> _Extracted records_:
-- pv_equiv track=rewrite | github.com/thisisdinhvu/CS114.P11 | WECODE/Week 2/MAC_address.py | check
-- ===== SOURCE A (Python) =====
-- def valid(char):
--     return (char in 'ABCDEF1234657890')
--
-- def check(mac):
--     # if len(mac) > 1000 or ' ' in mac:
--     #     return False
--     # ps = mac.split('-')
--     # if len(ps) != 6:
--     #     return False
--     # for p in ps:
--     #     if len(p)!=2 or not all(char in valid_chars for char in p):
--     #         return False
--     # return True
--     if len(mac) != 17:
--         return False
--     for i in range(17):
--         if i % 3 == 2:
--             if mac[i] != '-':
--                 return False
--         else:
--             if not valid(mac[i]):
--                 return False
--     return True
-- ===== SOURCE B (Python) =====
-- def check(mac):
--     parts = mac.split('-')
--     if len(parts) != 6:
--         return False
--     return all(len(p) == 2 and all(c in 'ABCDEF1234657890' for c in p) for p in parts)
-- ===== Notes on version B (the rewrite author's own statement) =====
-- stated objective: simpler
-- what changed: A walks all 17 positions with a single index loop and an i%3 case split; B splits the string on the dash separator into fields and validates that there are 6 fields of exactly 2 allowed characters each.
import Mathlib
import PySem

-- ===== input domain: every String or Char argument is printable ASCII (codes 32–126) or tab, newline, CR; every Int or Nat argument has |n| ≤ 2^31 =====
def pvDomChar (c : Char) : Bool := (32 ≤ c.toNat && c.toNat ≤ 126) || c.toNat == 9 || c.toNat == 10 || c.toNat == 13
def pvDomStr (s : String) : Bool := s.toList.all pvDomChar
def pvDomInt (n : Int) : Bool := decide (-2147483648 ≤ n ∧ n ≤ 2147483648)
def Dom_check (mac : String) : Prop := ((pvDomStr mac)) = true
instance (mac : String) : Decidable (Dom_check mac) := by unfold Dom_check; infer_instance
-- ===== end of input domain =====

-- B replaces A's single 17-position modular-index loop by split-on-'-' then validate each of the 6 two-char fields (objective: simpler).

-- ===== PORT A =====
-- helper `valid(char)`: char in 'ABCDEF1234657890'
def pvValid (c : Char) : Bool := PySem.Chars.isIn [c] "ABCDEF1234657890".toList

-- the `for i in range(17)` loop with its early returns
def pvCheckGo (cs : List Char) : List Int → Bool
  | [] => true
  | i :: rest =>
    if PySem.Int.mod i 3 = 2 then
      if PySem.List.pyGetD cs i ' ' ≠ '-' then false else pvCheckGo cs rest
    else
      if ¬ pvValid (PySem.List.pyGetD cs i ' ') then false else pvCheckGo cs rest

def check (mac : String) : Bool :=
  if PySem.Str.len mac ≠ 17 then false
  else pvCheckGo mac.toList (PySem.List.pyRange 0 17 1)

-- ===== PORT B =====
def check_alt (mac : String) : Bool :=
  let parts := PySem.Chars.splitOn mac.toList "-".toList
  if parts.length ≠ 6 then false
  else parts.all (fun p => p.length = 2 && p.all (fun c => PySem.Chars.isIn [c] "ABCDEF1234657890".toList))

-- ===== PRECONDITION & SPEC =====
def Spec_check (mac : String) (out : Bool) : Prop := out = check_alt mac
instance (mac : String) (out : Bool) : Decidable (Spec_check mac out) := by unfold Spec_check; infer_instance

-- ===== CLAIM (what is proved, stated in full; the proofs are below) =====
def Claim_equal_check : Prop := ∀ (mac : String), Dom_check mac → Spec_check mac (check mac)

-- ===== LEMMAS AND PROOFS =====

-- PySem's fuel-based splitOn with a one-character separator is Mathlib's List.splitOn
theorem splitOn_go_eq (d : Char) (fuel : Nat) (l cur : List Char) (accs : List (List Char))
    (h : l.length ≤ fuel) :
    PySem.Chars.splitOn.go [d] fuel l cur accs =
      accs.reverse ++ (List.splitOn d l).modifyHead (cur.reverse ++ ·) := by
  induction fuel generalizing l cur accs with
  | zero =>
    have hl : l = [] := List.eq_nil_of_length_eq_zero (Nat.le_zero.mp h)
    subst hl
    simp [PySem.Chars.splitOn.go, List.splitOn, List.splitOnP_nil]
  | succ n ih =>
    cases l with
    | nil => simp [PySem.Chars.splitOn.go, List.splitOn, List.splitOnP_nil]
    | cons c rest =>
      have hlen : rest.length ≤ n := by simpa using Nat.le_of_succ_le_succ h
      by_cases hc : c = d
      · subst hc
        rw [show PySem.Chars.splitOn.go [c] (n+1) (c :: rest) cur accs =
            PySem.Chars.splitOn.go [c] n rest [] (cur.reverse :: accs) by
          simp [PySem.Chars.splitOn.go, List.isPrefixOf]]
        rw [ih rest [] (cur.reverse :: accs) hlen]
        simp only [List.splitOn]
        rw [List.splitOnP_cons]
        simp only [beq_self_eq_true, if_pos, List.modifyHead_cons, List.reverse_cons,
          List.reverse_nil, List.nil_append, List.append_assoc, List.cons_append]
        cases hne : List.splitOnP (fun x => x == c) rest with
        | nil => exact absurd hne (List.splitOnP_ne_nil _ _)
        | cons a t => simp
      · rw [show PySem.Chars.splitOn.go [d] (n+1) (c :: rest) cur accs =
            PySem.Chars.splitOn.go [d] n rest (c :: cur) accs by
          have : ([d].isPrefixOf (c :: rest)) = false := by
            simp [List.isPrefixOf]; exact fun hd => absurd hd.symm hc
          simp [PySem.Chars.splitOn.go, this]]
        rw [ih rest (c :: cur) accs hlen]
        simp only [List.splitOn]
        rw [List.splitOnP_cons]
        have hbeq : (c == d) = false := by simpa using hc
        simp only [hbeq, if_neg, Bool.false_eq_true, not_false_iff, List.modifyHead_modifyHead]
        rw [← List.splitOn]
        cases hne : List.splitOn d rest with
        | nil => exact absurd hne (List.splitOnP_ne_nil _ _)
        | cons a t => simp

theorem splitOn_singleton (d : Char) (l : List Char) :
    PySem.Chars.splitOn l [d] = List.splitOn d l := by
  rw [PySem.Chars.splitOn, splitOn_go_eq d (l.length+1) l [] [] (by omega)]
  cases hne : List.splitOn d l with
  | nil => exact absurd hne (List.splitOnP_ne_nil _ _)
  | cons a t => simp

theorem exists17 (cs : List Char) (h : cs.length = 17) :
    ∃ a0 a1 a2 a3 a4 a5 a6 a7 a8 a9 a10 a11 a12 a13 a14 a15 a16 : Char,
      cs = [a0,a1,a2,a3,a4,a5,a6,a7,a8,a9,a10,a11,a12,a13,a14,a15,a16] := by
  rcases cs with _|⟨a0,cs⟩ <;> try simp at h
  rcases cs with _|⟨a1,cs⟩ <;> try simp at h
  rcases cs with _|⟨a2,cs⟩ <;> try simp at h
  rcases cs with _|⟨a3,cs⟩ <;> try simp at h
  rcases cs with _|⟨a4,cs⟩ <;> try simp at h
  rcases cs with _|⟨a5,cs⟩ <;> try simp at h
  rcases cs with _|⟨a6,cs⟩ <;> try simp at h
  rcases cs with _|⟨a7,cs⟩ <;> try simp at h
  rcases cs with _|⟨a8,cs⟩ <;> try simp at h
  rcases cs with _|⟨a9,cs⟩ <;> try simp at h
  rcases cs with _|⟨a10,cs⟩ <;> try simp at h
  rcases cs with _|⟨a11,cs⟩ <;> try simp at h
  rcases cs with _|⟨a12,cs⟩ <;> try simp at h
  rcases cs with _|⟨a13,cs⟩ <;> try simp at h
  rcases cs with _|⟨a14,cs⟩ <;> try simp at h
  rcases cs with _|⟨a15,cs⟩ <;> try simp at h
  rcases cs with _|⟨a16,cs⟩ <;> try simp at h
  rcases cs with _|⟨a17,cs⟩
  · exact ⟨a0,a1,a2,a3,a4,a5,a6,a7,a8,a9,a10,a11,a12,a13,a14,a15,a16, rfl⟩
  · simp at h

theorem exists2 (p : List Char) (h : p.length = 2) : ∃ x y : Char, p = [x, y] := by
  rcases p with _|⟨x,p⟩ <;> try simp at h
  rcases p with _|⟨y,p⟩ <;> try simp at h
  rcases p with _|⟨z,p⟩
  · exact ⟨x, y, rfl⟩
  · simp at h

theorem check_imp_alt (mac : String) (h : check mac = true) : check_alt mac = true := by
  unfold check at h
  split at h
  · exact absurd h (by simp)
  · rename_i hlen
    have h17 : mac.toList.length = 17 := by
      have := hlen; simp [PySem.Str.len_eq] at this; exact_mod_cast this
    obtain ⟨a0,a1,a2,a3,a4,a5,a6,a7,a8,a9,a10,a11,a12,a13,a14,a15,a16,hcs⟩ := exists17 _ h17
    rw [show PySem.List.pyRange 0 17 1 = [0,1,2,3,4,5,6,7,8,9,10,11,12,13,14,15,16] from rfl] at h
    rw [hcs] at h
    simp [pvCheckGo, PySem.Int.mod, PySem.List.pyGetD, PySem.List.pyGet?, PySem.List.pyIdx?] at h
    obtain ⟨h0,h1,rfl,h3,h4,rfl,h6,h7,rfl,h9,h10,rfl,h12,h13,rfl,h15,h16⟩ := h
    have hsp : List.splitOn '-' mac.toList =
        [[a0,a1],[a3,a4],[a6,a7],[a9,a10],[a12,a13],[a15,a16]] := by
      rw [hcs]
      rw [show ([a0,a1,'-',a3,a4,'-',a6,a7,'-',a9,a10,'-',a12,a13,'-',a15,a16] : List Char) =
        List.intercalate ['-'] [[a0,a1],[a3,a4],[a6,a7],[a9,a10],[a12,a13],[a15,a16]] by
          simp [List.intercalate]]
      refine List.splitOn_intercalate _ _ ?_ (by simp)
      intro l hl
      fin_cases hl <;> simp <;>
        exact ⟨by rintro rfl; exact absurd (by assumption : pvValid '-' = true) (by decide),
               by rintro rfl; exact absurd (by assumption : pvValid '-' = true) (by decide)⟩
    unfold check_alt
    rw [show ("-".toList : List Char) = ['-'] from rfl, splitOn_singleton '-' mac.toList, hsp]
    simp [pvValid] at h0 h1 h3 h4 h6 h7 h9 h10 h12 h13 h15 h16
    simp [h0,h1,h3,h4,h6,h7,h9,h10,h12,h13,h15,h16]

theorem alt_imp_check (mac : String) (h : check_alt mac = true) : check mac = true := by
  unfold check_alt at h
  rw [show ("-".toList : List Char) = ['-'] from rfl, splitOn_singleton] at h
  replace h : (if (List.splitOn '-' mac.toList).length ≠ 6 then false
      else (List.splitOn '-' mac.toList).all fun p => decide (p.length = 2) &&
        p.all fun c => PySem.Chars.isIn [c] "ABCDEF1234657890".toList) = true := h
  split at h
  · exact absurd h (by simp)
  · rename_i hlen6
    have hlen6' : (List.splitOn '-' mac.toList).length = 6 := by omega
    have hint : List.intercalate ['-'] (List.splitOn '-' mac.toList) = mac.toList :=
      List.intercalate_splitOn mac.toList '-'
    rcases hp : List.splitOn '-' mac.toList with _|⟨p0,ps⟩ <;> rw [hp] at hlen6' <;> try simp at hlen6'
    rcases ps with _|⟨p1,ps⟩ <;> try simp at hlen6'
    rcases ps with _|⟨p2,ps⟩ <;> try simp at hlen6'
    rcases ps with _|⟨p3,ps⟩ <;> try simp at hlen6'
    rcases ps with _|⟨p4,ps⟩ <;> try simp at hlen6'
    rcases ps with _|⟨p5,ps⟩ <;> try simp at hlen6'
    rcases ps with _|⟨p6,ps⟩
    case cons.cons.cons.cons.cons.cons.cons => simp at hlen6'
    rw [hp] at h
    simp only [List.all_cons, List.all_nil, Bool.and_true, Bool.and_eq_true, decide_eq_true_eq] at h
    obtain ⟨⟨hl0,hh0⟩,⟨hl1,hh1⟩,⟨hl2,hh2⟩,⟨hl3,hh3⟩,⟨hl4,hh4⟩,⟨hl5,hh5⟩⟩ := h
    obtain ⟨x0,y0,rfl⟩ := exists2 _ hl0
    obtain ⟨x1,y1,rfl⟩ := exists2 _ hl1
    obtain ⟨x2,y2,rfl⟩ := exists2 _ hl2
    obtain ⟨x3,y3,rfl⟩ := exists2 _ hl3
    obtain ⟨x4,y4,rfl⟩ := exists2 _ hl4
    obtain ⟨x5,y5,rfl⟩ := exists2 _ hl5
    rw [hp] at hint
    have hcs : mac.toList = [x0,y0,'-',x1,y1,'-',x2,y2,'-',x3,y3,'-',x4,y4,'-',x5,y5] := by
      rw [← hint]; simp [List.intercalate]
    simp only [List.all_cons, List.all_nil, Bool.and_true, Bool.and_eq_true] at hh0 hh1 hh2 hh3 hh4 hh5
    unfold check
    rw [if_neg (by simp [PySem.Str.len_eq, hcs])]
    rw [show PySem.List.pyRange 0 17 1 = [0,1,2,3,4,5,6,7,8,9,10,11,12,13,14,15,16] from rfl]
    rw [hcs]
    simp [pvCheckGo, PySem.Int.mod, PySem.List.pyGetD, PySem.List.pyGet?, PySem.List.pyIdx?, pvValid]
    exact ⟨hh0.1, hh0.2, hh1.1, hh1.2, hh2.1, hh2.2, hh3.1, hh3.2, hh4.1, hh4.2, hh5.1, hh5.2⟩

-- ===== VERDICT (by name: the statement is the Claim_ definition above) =====
theorem check_spec : Claim_equal_check := by
  intro mac _
  unfold Spec_check
  cases hA : check mac with
  | true => exact (check_imp_alt mac hA).symm
  | false =>
    cases hB : check_alt mac with
    | true => exact absurd (alt_imp_check mac hB) (by simp [hA])
    | false => rfl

> _Assigned task_: Search the material above for the word "obtain", and return each line that holds it.

> _Solution to this task_:
    obtain ⟨a0,a1,a2,a3,a4,a5,a6,a7,a8,a9,a10,a11,a12,a13,a14,a15,a16,hcs⟩ := exists17 _ h17
    obtain ⟨h0,h1,rfl,h3,h4,rfl,h6,h7,rfl,h9,h10,rfl,h12,h13,rfl,h15,h16⟩ := h
    obtain ⟨⟨hl0,hh0⟩,⟨hl1,hh1⟩,⟨hl2,hh2⟩,⟨hl3,hh3⟩,⟨hl4,hh4⟩,⟨hl5,hh5⟩⟩ := h
    obtain ⟨x0,y0,rfl⟩ := exists2 _ hl0
    obtain ⟨x1,y1,rfl⟩ := exists2 _ hl1
    obtain ⟨x2,y2,rfl⟩ := exists2 _ hl2
    obtain ⟨x3,y3,rfl⟩ := exists2 _ hl3
    obtain ⟨x4,y4,rfl⟩ := exists2 _ hl4
    obtain ⟨x5,y5,rfl⟩ := exists2 _ hl5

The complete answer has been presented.